I have two major reasons to be skeptical of actively slowing down AI (setting aside feasibility):
1. It makes it easier for a future misaligned AI to take over by increasing overhangs, both via compute progress and algorithmic efficiency progress. (This is basically the same sort of argument as "Every 18 months, the minimum IQ necessary to destroy the world drops by one point.")
- RLHF is just not that important to the bottom line right now. Imitation learning works nearly as well, other hacky techniques can do quite a lot to fix obvious problems, and the whole issue is mostly second order for the current bottom line. RLHF is increasingly important as time goes on, but it also becomes increasingly overdetermined that people would have done it. In general I think your expectation should be that incidental capabilities progress from safety research is a small part of total progress, given that it’s a small fraction of people, very much not focused on accelerating things effectively, in a domain with diminishing returns to simultaneous human effort. This can be overturned by looking at details in particular cases, but I think safety people making this argument mostly aren’t engaging with details in a realistic way
- [...]
- Avoiding RLHF at best introduces an important overhang: people will implicitly underestimate the capabilities of AI systems for longer, slowing progress now but leading to faster and more abrupt change later as people realize they’ve been wrong...
Paul and Rohin outlining these positions publicly is extremely laudable. We engage with Paul's post here as he makes concrete, public arguments, not to single him out.
1. Fully agree and we appreciate you stating that.
2. While we are concerned about capability externalities from safety work (that’s why we have an infohazard policy), what we are most concerned about, and that we cover in this post, is deliberate capabilities acceleration justified as being helpful to alignment. Or, to put this in reverse, using the notion that working on systems that are closer to being dangerous might be more fruitful for safety work, to justify actively pushing the capabilities frontier and thus accelerating the arrival of the dangers themselves.

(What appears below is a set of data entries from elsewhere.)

-- pv_equiv track=rewrite | github.com/LeoYANQING/AskThenRearrange | task_matter_json_dist.py | match_object
-- ===== SOURCE A (Python) =====
-- from typing import Dict, List, Optional, Tuple, Type, TypeVar
--
-- def match_object(name: str, candidates: List[str]) -> Optional[str]:
--     name = name.lower().strip()
--     for cand in candidates:
--         if cand.lower() == name:
--             return cand
--     # Partial match
--     for cand in candidates:
--         if cand.lower() in name or name in cand.lower():
--             return cand
--     return None
-- ===== SOURCE B (Python) =====
-- from typing import List, Optional
--
-- def match_object(name: str, candidates: List[str]) -> Optional[str]:
--     name = name.lower().strip()
--     first_partial = None
--     for cand in candidates:
--         c = cand.lower()
--         if c == name:
--             return cand
--         if first_partial is None and (c in name or name in c):
--             first_partial = cand
--     return first_partial
-- ===== Notes on version B (the rewrite author's own statement) =====
-- stated objective: alternative
-- what changed: Replaces A's two sequential scans (exact pass, then partial pass) with a single pass that remembers the first partial match and returns it only if no exact match is found.
import Mathlib
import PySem

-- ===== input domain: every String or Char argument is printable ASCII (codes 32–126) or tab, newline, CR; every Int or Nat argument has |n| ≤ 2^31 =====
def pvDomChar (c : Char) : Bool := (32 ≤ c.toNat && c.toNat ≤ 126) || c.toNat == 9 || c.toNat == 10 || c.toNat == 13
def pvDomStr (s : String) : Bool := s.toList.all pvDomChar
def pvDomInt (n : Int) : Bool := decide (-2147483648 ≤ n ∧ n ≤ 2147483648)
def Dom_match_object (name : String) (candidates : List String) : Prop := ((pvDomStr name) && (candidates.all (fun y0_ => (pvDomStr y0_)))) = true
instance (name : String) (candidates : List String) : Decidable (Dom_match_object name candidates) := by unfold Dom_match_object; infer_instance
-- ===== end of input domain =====

-- B merges A's two sequential scans into one pass that remembers the first partial match (objective: alternative single-pass decomposition).
-- ===== PORT A =====
def match_object (name : String) (candidates : List String) : Option String :=
  let name := PySem.Str.strip (PySem.Str.lower name)
  match candidates.find? (fun cand => PySem.Str.lower cand == name) with
  | some cand => some cand
  | none =>
    match candidates.find? (fun cand =>
        PySem.Str.isIn (PySem.Str.lower cand) name || PySem.Str.isIn name (PySem.Str.lower cand)) with
    | some cand => some cand
    | none => none

-- ===== PORT B =====
def matchLoop (name : String) : List String → Option String → Option String
  | [], firstPartial => firstPartial
  | cand :: rest, firstPartial =>
    let c := PySem.Str.lower cand
    if c == name then some cand
    else matchLoop name rest
      (if firstPartial.isNone && (PySem.Str.isIn c name || PySem.Str.isIn name c)
       then some cand else firstPartial)

def match_object_alt (name : String) (candidates : List String) : Option String :=
  matchLoop (PySem.Str.strip (PySem.Str.lower name)) candidates none

-- ===== PRECONDITION & SPEC =====
def Spec_match_object (name : String) (candidates : List String) (out : Option String) : Prop := out = match_object_alt name candidates
instance (name : String) (candidates : List String) (out : Option String) : Decidable (Spec_match_object name candidates out) := by unfold Spec_match_object; infer_instance

-- ===== CLAIM (what is proved, stated in full; the proofs are below) =====
def Claim_equal_match_object : Prop := ∀ (name : String) (candidates : List String), Dom_match_object name candidates → Spec_match_object name candidates (match_object name candidates)

-- ===== LEMMAS AND PROOFS =====

-- B's single loop equals: first exact match, else the carried partial, else the first partial match.
theorem matchLoop_eq (n : String) (xs : List String) (fp : Option String) :
    matchLoop n xs fp =
      match xs.find? (fun cand => PySem.Str.lower cand == n) with
      | some cand => some cand
      | none =>
        match fp with
        | some p => some p
        | none => xs.find? (fun cand =>
            PySem.Str.isIn (PySem.Str.lower cand) n || PySem.Str.isIn n (PySem.Str.lower cand)) := by
  induction xs generalizing fp with
  | nil => cases fp <;> simp [matchLoop]
  | cons cand rest ih =>
    simp only [matchLoop, List.find?]
    by_cases hx : (PySem.Str.lower cand == n) = true
    · simp only [hx, if_true]
    · simp only [hx, if_false, Bool.false_eq_true]
      rw [ih]
      cases hfind : rest.find? (fun c => PySem.Str.lower c == n) with
      | some c => rfl
      | none =>
        cases fp with
        | some p => rfl
        | none =>
          simp only [Option.isNone_none, Bool.true_and]
          cases hp : (PySem.Str.isIn (PySem.Str.lower cand) n
              || PySem.Str.isIn n (PySem.Str.lower cand)) with
          | true => simp only [hp, if_true]
          | false => simp only [hp, if_false, Bool.false_eq_true]

-- ===== VERDICT (by name: the statement is the Claim_ definition above) =====
theorem match_object_spec : Claim_equal_match_object := by
  intro name candidates _
  unfold Spec_match_object match_object match_object_alt
  rw [matchLoop_eq]
  dsimp only
  cases h1 : candidates.find? (fun cand => PySem.Str.lower cand == PySem.Str.strip (PySem.Str.lower name)) with
  | some c => rfl
  | none =>
    cases h2 : candidates.find? (fun cand =>
        PySem.Str.isIn (PySem.Str.lower cand) (PySem.Str.strip (PySem.Str.lower name))
          || PySem.Str.isIn (PySem.Str.strip (PySem.Str.lower name)) (PySem.Str.lower cand)) with
    | some c => rfl
    | none => rfl
-- pv_equiv track=rewrite | github.com/vegarsti/image-to-table-web | api.py | find_all_dividing_points
-- ===== SOURCE A (Python) =====
-- def find_all_dividing_points(all_divisions):
--     all_midpoints = []
--     for divisions in all_divisions:
--         midpoints = []
--         for left, right in divisions:
--             midpoints.append(right)
--         all_midpoints.append(midpoints)
--     transposed_midpoints = list(zip(*all_midpoints))
--     dividing_points = []
--     for column_midpoints in transposed_midpoints:
--         dividing_points.append(int(max(column_midpoints)))
--     return dividing_points
-- ===== SOURCE B (Python) =====
-- def find_all_dividing_points(all_divisions):
--     if not all_divisions:
--         return []
--     maxes = [right for _, right in all_divisions[0]]
--     for divisions in all_divisions[1:]:
--         if len(divisions) < len(maxes):
--             del maxes[len(divisions):]
--         for i, (_, right) in enumerate(divisions[:len(maxes)]):
--             if right > maxes[i]:
--                 maxes[i] = right
--     return [int(m) for m in maxes]
-- ===== Notes on version B (the rewrite author's own statement) =====
-- stated objective: alternative
-- what changed: Replaces A's build-all-rows + zip(*) transpose + per-column max with a single pass that maintains a running-maxima list, truncating it to each division's length to reproduce zip's min-length semantics.
import Mathlib
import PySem

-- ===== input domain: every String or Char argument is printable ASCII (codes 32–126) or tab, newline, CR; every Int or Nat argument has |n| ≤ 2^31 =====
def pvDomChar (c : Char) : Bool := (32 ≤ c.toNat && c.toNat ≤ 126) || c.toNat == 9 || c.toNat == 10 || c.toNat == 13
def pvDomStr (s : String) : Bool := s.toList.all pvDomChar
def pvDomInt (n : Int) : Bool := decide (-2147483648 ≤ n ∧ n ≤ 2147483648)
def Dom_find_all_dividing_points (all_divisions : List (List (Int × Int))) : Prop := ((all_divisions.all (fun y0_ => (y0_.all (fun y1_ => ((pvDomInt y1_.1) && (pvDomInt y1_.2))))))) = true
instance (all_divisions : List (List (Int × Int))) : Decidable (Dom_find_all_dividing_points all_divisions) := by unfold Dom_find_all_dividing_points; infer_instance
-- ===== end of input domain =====

-- B replaces A's build-all-rows + zip(*) transpose + per-column max with one pass maintaining running maxima (alternative decomposition, same cost).
-- ===== PORT A =====
-- zipStar ports Python's zip(*rows): columns up to the shortest row; zip(*[]) = [], zip(*[r]) = singletons
def pyZipStar : List (List Int) → List (List Int)
  | [] => []
  | [r] => r.map (fun x => [x])
  | r :: rest => List.zipWith (· :: ·) r (pyZipStar rest)

-- max(nonempty list) as Python computes it; [] never reached (zip columns are nonempty)
def pyColMax : List Int → Int
  | [] => 0
  | h :: t => t.foldl max h

def find_all_dividing_points (all_divisions : List (List (Int × Int))) : List Int :=
  let all_midpoints := all_divisions.map (fun divisions => divisions.map (fun lr => lr.2))
  let transposed_midpoints := pyZipStar all_midpoints
  transposed_midpoints.map pyColMax

-- ===== PORT B =====
def find_all_dividing_points_alt (all_divisions : List (List (Int × Int))) : List Int :=
  match all_divisions with
  | [] => []
  | d0 :: rest =>
    rest.foldl
      (fun maxes divisions =>
        ((maxes.take divisions.length).zip divisions).map (fun cp => max cp.1 cp.2.2))
      (d0.map (fun lr => lr.2))

-- ===== PRECONDITION & SPEC =====
def Spec_find_all_dividing_points (all_divisions : List (List (Int × Int))) (out : List Int) : Prop := out = find_all_dividing_points_alt all_divisions
instance (all_divisions : List (List (Int × Int))) (out : List Int) : Decidable (Spec_find_all_dividing_points all_divisions out) := by unfold Spec_find_all_dividing_points; infer_instance

-- ===== CLAIM (what is proved, stated in full; the proofs are below) =====
def Claim_equal_find_all_dividing_points : Prop := ∀ (all_divisions : List (List (Int × Int))), Dom_find_all_dividing_points all_divisions → Spec_find_all_dividing_points all_divisions (find_all_dividing_points all_divisions)

-- ===== LEMMAS AND PROOFS =====

-- ===== VERDICT (by name: the statement is the Claim_ definition above) =====
-- B's step on a division equals the plain zip-max step on the division's right endpoints
lemma step_eq (m : List Int) (d : List (Int × Int)) :
    ((m.take d.length).zip d).map (fun cp => max cp.1 cp.2.2)
      = (m.zip (d.map (fun lr => lr.2))).map (fun p => max p.1 p.2) := by
  induction m generalizing d with
  | nil => simp
  | cons a m ih =>
    cases d with
    | nil => simp
    | cons p d => simp [ih]

lemma colMax_cons_cons (a b : Int) (xs : List Int) :
    pyColMax (a :: b :: xs) = pyColMax (max a b :: xs) := by
  simp [pyColMax]

-- merging the first two rows by pointwise max preserves column maxima
lemma merge_cols (r0 r1 : List Int) (C : List (List Int)) :
    (List.zipWith (· :: ·) r0 (List.zipWith (· :: ·) r1 C)).map pyColMax
      = (List.zipWith (· :: ·) (List.zipWith max r0 r1) C).map pyColMax := by
  induction r0 generalizing r1 C with
  | nil => simp
  | cons a r0 ih =>
    cases r1 with
    | nil => simp
    | cons b r1 =>
      cases C with
      | nil => simp
      | cons c C => simp [colMax_cons_cons, ih]

lemma merge_single (r0 r1 : List Int) :
    (List.zipWith (· :: ·) r0 (r1.map (fun x => [x]))).map pyColMax
      = (List.zipWith max r0 r1).map (fun x => pyColMax [x]) := by
  induction r0 generalizing r1 with
  | nil => simp
  | cons a r0 ih =>
    cases r1 with
    | nil => simp
    | cons b r1 => simp [pyColMax, ih]

lemma single_cols (r : List Int) :
    (r.map (fun x => [x])).map pyColMax = r := by
  induction r with
  | nil => rfl
  | cons a r ih => simp [pyColMax, ih]

lemma zip_max (m r : List Int) :
    (m.zip r).map (fun p => max p.1 p.2) = List.zipWith max m r := by
  induction m generalizing r with
  | nil => simp
  | cons a m ih =>
    cases r with
    | nil => simp
    | cons b r => simp [ih]

lemma main_lemma (r0 : List Int) (rest : List (List Int)) :
    (pyZipStar (r0 :: rest)).map pyColMax
      = rest.foldl (fun m r => (m.zip r).map (fun p => max p.1 p.2)) r0 := by
  induction rest generalizing r0 with
  | nil => simpa [pyZipStar] using single_cols r0
  | cons r1 rest ih =>
    have h := ih (List.zipWith max r0 r1)
    rw [List.foldl_cons, zip_max, ← h]
    cases rest with
    | nil =>
      simp only [pyZipStar]
      rw [merge_single, single_cols]
      simp [pyColMax]
    | cons r2 rest' =>
      simp only [pyZipStar]
      exact merge_cols r0 r1 _

lemma fold_eq (rest : List (List (Int × Int))) (m : List Int) :
    (rest.map (fun divisions => divisions.map (fun lr => lr.2))).foldl
        (fun m r => (m.zip r).map (fun p => max p.1 p.2)) m
      = rest.foldl
          (fun maxes divisions =>
            ((maxes.take divisions.length).zip divisions).map (fun cp => max cp.1 cp.2.2)) m := by
  induction rest generalizing m with
  | nil => rfl
  | cons d rest ih =>
    simp only [List.map_cons, List.foldl_cons]
    rw [step_eq, ih]

lemma ports_agree (all_divisions : List (List (Int × Int))) :
    find_all_dividing_points all_divisions = find_all_dividing_points_alt all_divisions := by
  cases all_divisions with
  | nil => rfl
  | cons d0 rest =>
    unfold find_all_dividing_points find_all_dividing_points_alt
    simp only [List.map_cons]
    rw [main_lemma, fold_eq]

-- ===== VERDICT (by name: the statement is the Claim_ definition above) =====
theorem find_all_dividing_points_spec : Claim_equal_find_all_dividing_points := by
  intro all_divisions _
  unfold Spec_find_all_dividing_points
  exact ports_agree all_divisions
def build_cypriot_ground_truth_alt (signs : List String) (sign_info : List (String × List (String × String))) : (List (String × Int)) × (List (String × Int)) :=
  let info : PySem.Dict String (List (String × String)) := PySem.Dict.mk sign_info
  let present := PySem.List.dedup (signs.filter (fun s => info.contains s))
  ((pvAltLabels present info "consonant").items, (pvAltLabels present info "vowel").items)

-- ===== PRECONDITION & SPEC =====
-- Pre_ excludes exactly the inputs on which Python A raises KeyError: a sign listed in signs and
-- present in sign_info whose info record lacks a "consonant" or "vowel" entry.
def Pre_build_cypriot_ground_truth (signs : List String) (sign_info : List (String × List (String × String))) : Prop :=
  ∀ s ∈ signs, (((PySem.Dict.mk sign_info).get? s).all
    (fun r => (PySem.Dict.mk r).contains "consonant" && (PySem.Dict.mk r).contains "vowel")) = true
instance (signs : List String) (sign_info : List (String × List (String × String))) : Decidable (Pre_build_cypriot_ground_truth signs sign_info) := by unfold Pre_build_cypriot_ground_truth; infer_instance

def pvWitness_build_cypriot_ground_truth : List String × (List (String × List (String × String))) :=
  (["ta", "ko", "xx"], [("ta", [("consonant", "t"), ("vowel", "a")]), ("ko", [("consonant", "k"), ("vowel", "o")])])

def Spec_build_cypriot_ground_truth (signs : List String) (sign_info : List (String × List (String × String))) (out : (List (String × Int)) × (List (String × Int))) : Prop := out = build_cypriot_ground_truth_alt signs sign_info
instance (signs : List String) (sign_info : List (String × List (String × String))) (out : (List (String × Int)) × (List (String × Int))) : Decidable (Spec_build_cypriot_ground_truth signs sign_info out) := by unfold Spec_build_cypriot_ground_truth; infer_instance
-- pv_equiv track=rewrite | github.com/Morzan3/Lexer-Parser | lexer.py | is_doctype
-- ===== SOURCE A (Python) =====
-- def is_correct(regexp_def, correct_end_states, value):
--     """
--     Method checking whether given string is correct according
--     to the given regular expression definition.
--     :param regexp_def definition of a specific regular expression
--     :param correct_end_states table of correct end states
--     :value string to check
--     """
--
--     state = 0
--     for i in value:  # Going through the string checking each char
--         try:
--             state = regexp_def[state][i]
--         except KeyError:
--             return False
--
--     if state in correct_end_states:
--         return True
--     return False
--
-- def is_doctype(value):
--     """
--     Function checking whether a given string matches an text_between_tags
--     regexp : any keyboard character without ";<;>
--     :param value: string
--     """
--
--     state_3 = {}
--
--     for char in range(32, 126 + 1):  # all keyboard chars without "
--         if char != 62:
--             state_3[chr(char)] = 3
--     state_3['>'] = 4
--
--     regexp_def = [
--         {'<': 1},
--         {'!': 2},
--         {'D': 2, 'O': 2, 'C': 2, 'T': 2, 'Y': 2, 'P': 2, 'E': 3},
--         state_3,
--         {}
--     ]
--
--     correct_end_states = {4}
--     return is_correct(regexp_def, correct_end_states, value)
-- ===== SOURCE B (Python) =====
-- def is_doctype(value):
--     """
--     String-method parse of the same DOCTYPE-like shape, without the DFA tables:
--     the opening marker, then a run of D/O/C/T/Y/P letters, then the letter E,
--     then printable ASCII other than the closing bracket, closed by a final bracket.
--     """
--     if not (value.startswith('<!') and value.endswith('>')):
--         return False
--     rest = value[2:-1]
--     while rest and rest[0] in 'DOCTYP':
--         rest = rest[1:]
--     if not rest.startswith('E'):
--         return False
--     return all(' ' <= c <= '~' and c != '>' for c in rest[1:])
-- ===== Notes on version B (the rewrite author's own statement) =====
-- stated objective: simpler
-- what changed: Replaced the generic table-driven DFA (transition dicts built in a loop plus an interpreter helper) by a direct string parse: startswith/endswith anchors, strip the leading run of D/O/C/T/Y/P letters, require the letter E next, and check the remaining characters with all().
import Mathlib
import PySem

3. We fully agree that engaging with arguments is good, this is why we’re writing this and other work, and we would love all relevant players to do so more. For example, we would love to hear a more detailed, more concrete story from OpenAI of why they believe accelerating AI development has an altruistic justification. We do appreciate that OpenAI and Jan Leike have published their own approach to AI alignment, even though we disagree with some of its contents, and we would strongly support all other players in the field doing the same.
4.
We share your significant unease with such plans. But given what you say here, why at the same time you wouldn’t pursue this plan yourself, yet you say that it seems to you like the expected impact is good?
From our point of view, an unease-generating, AI arrival-accelerating plan seems pretty bad unless proven otherwise. It would be great for the field to hear the reasons why, despite these red flags, this is nevertheless a good plan.
And of course, it would be best to hear the reasoning about the plan directly from those who are pursuing it.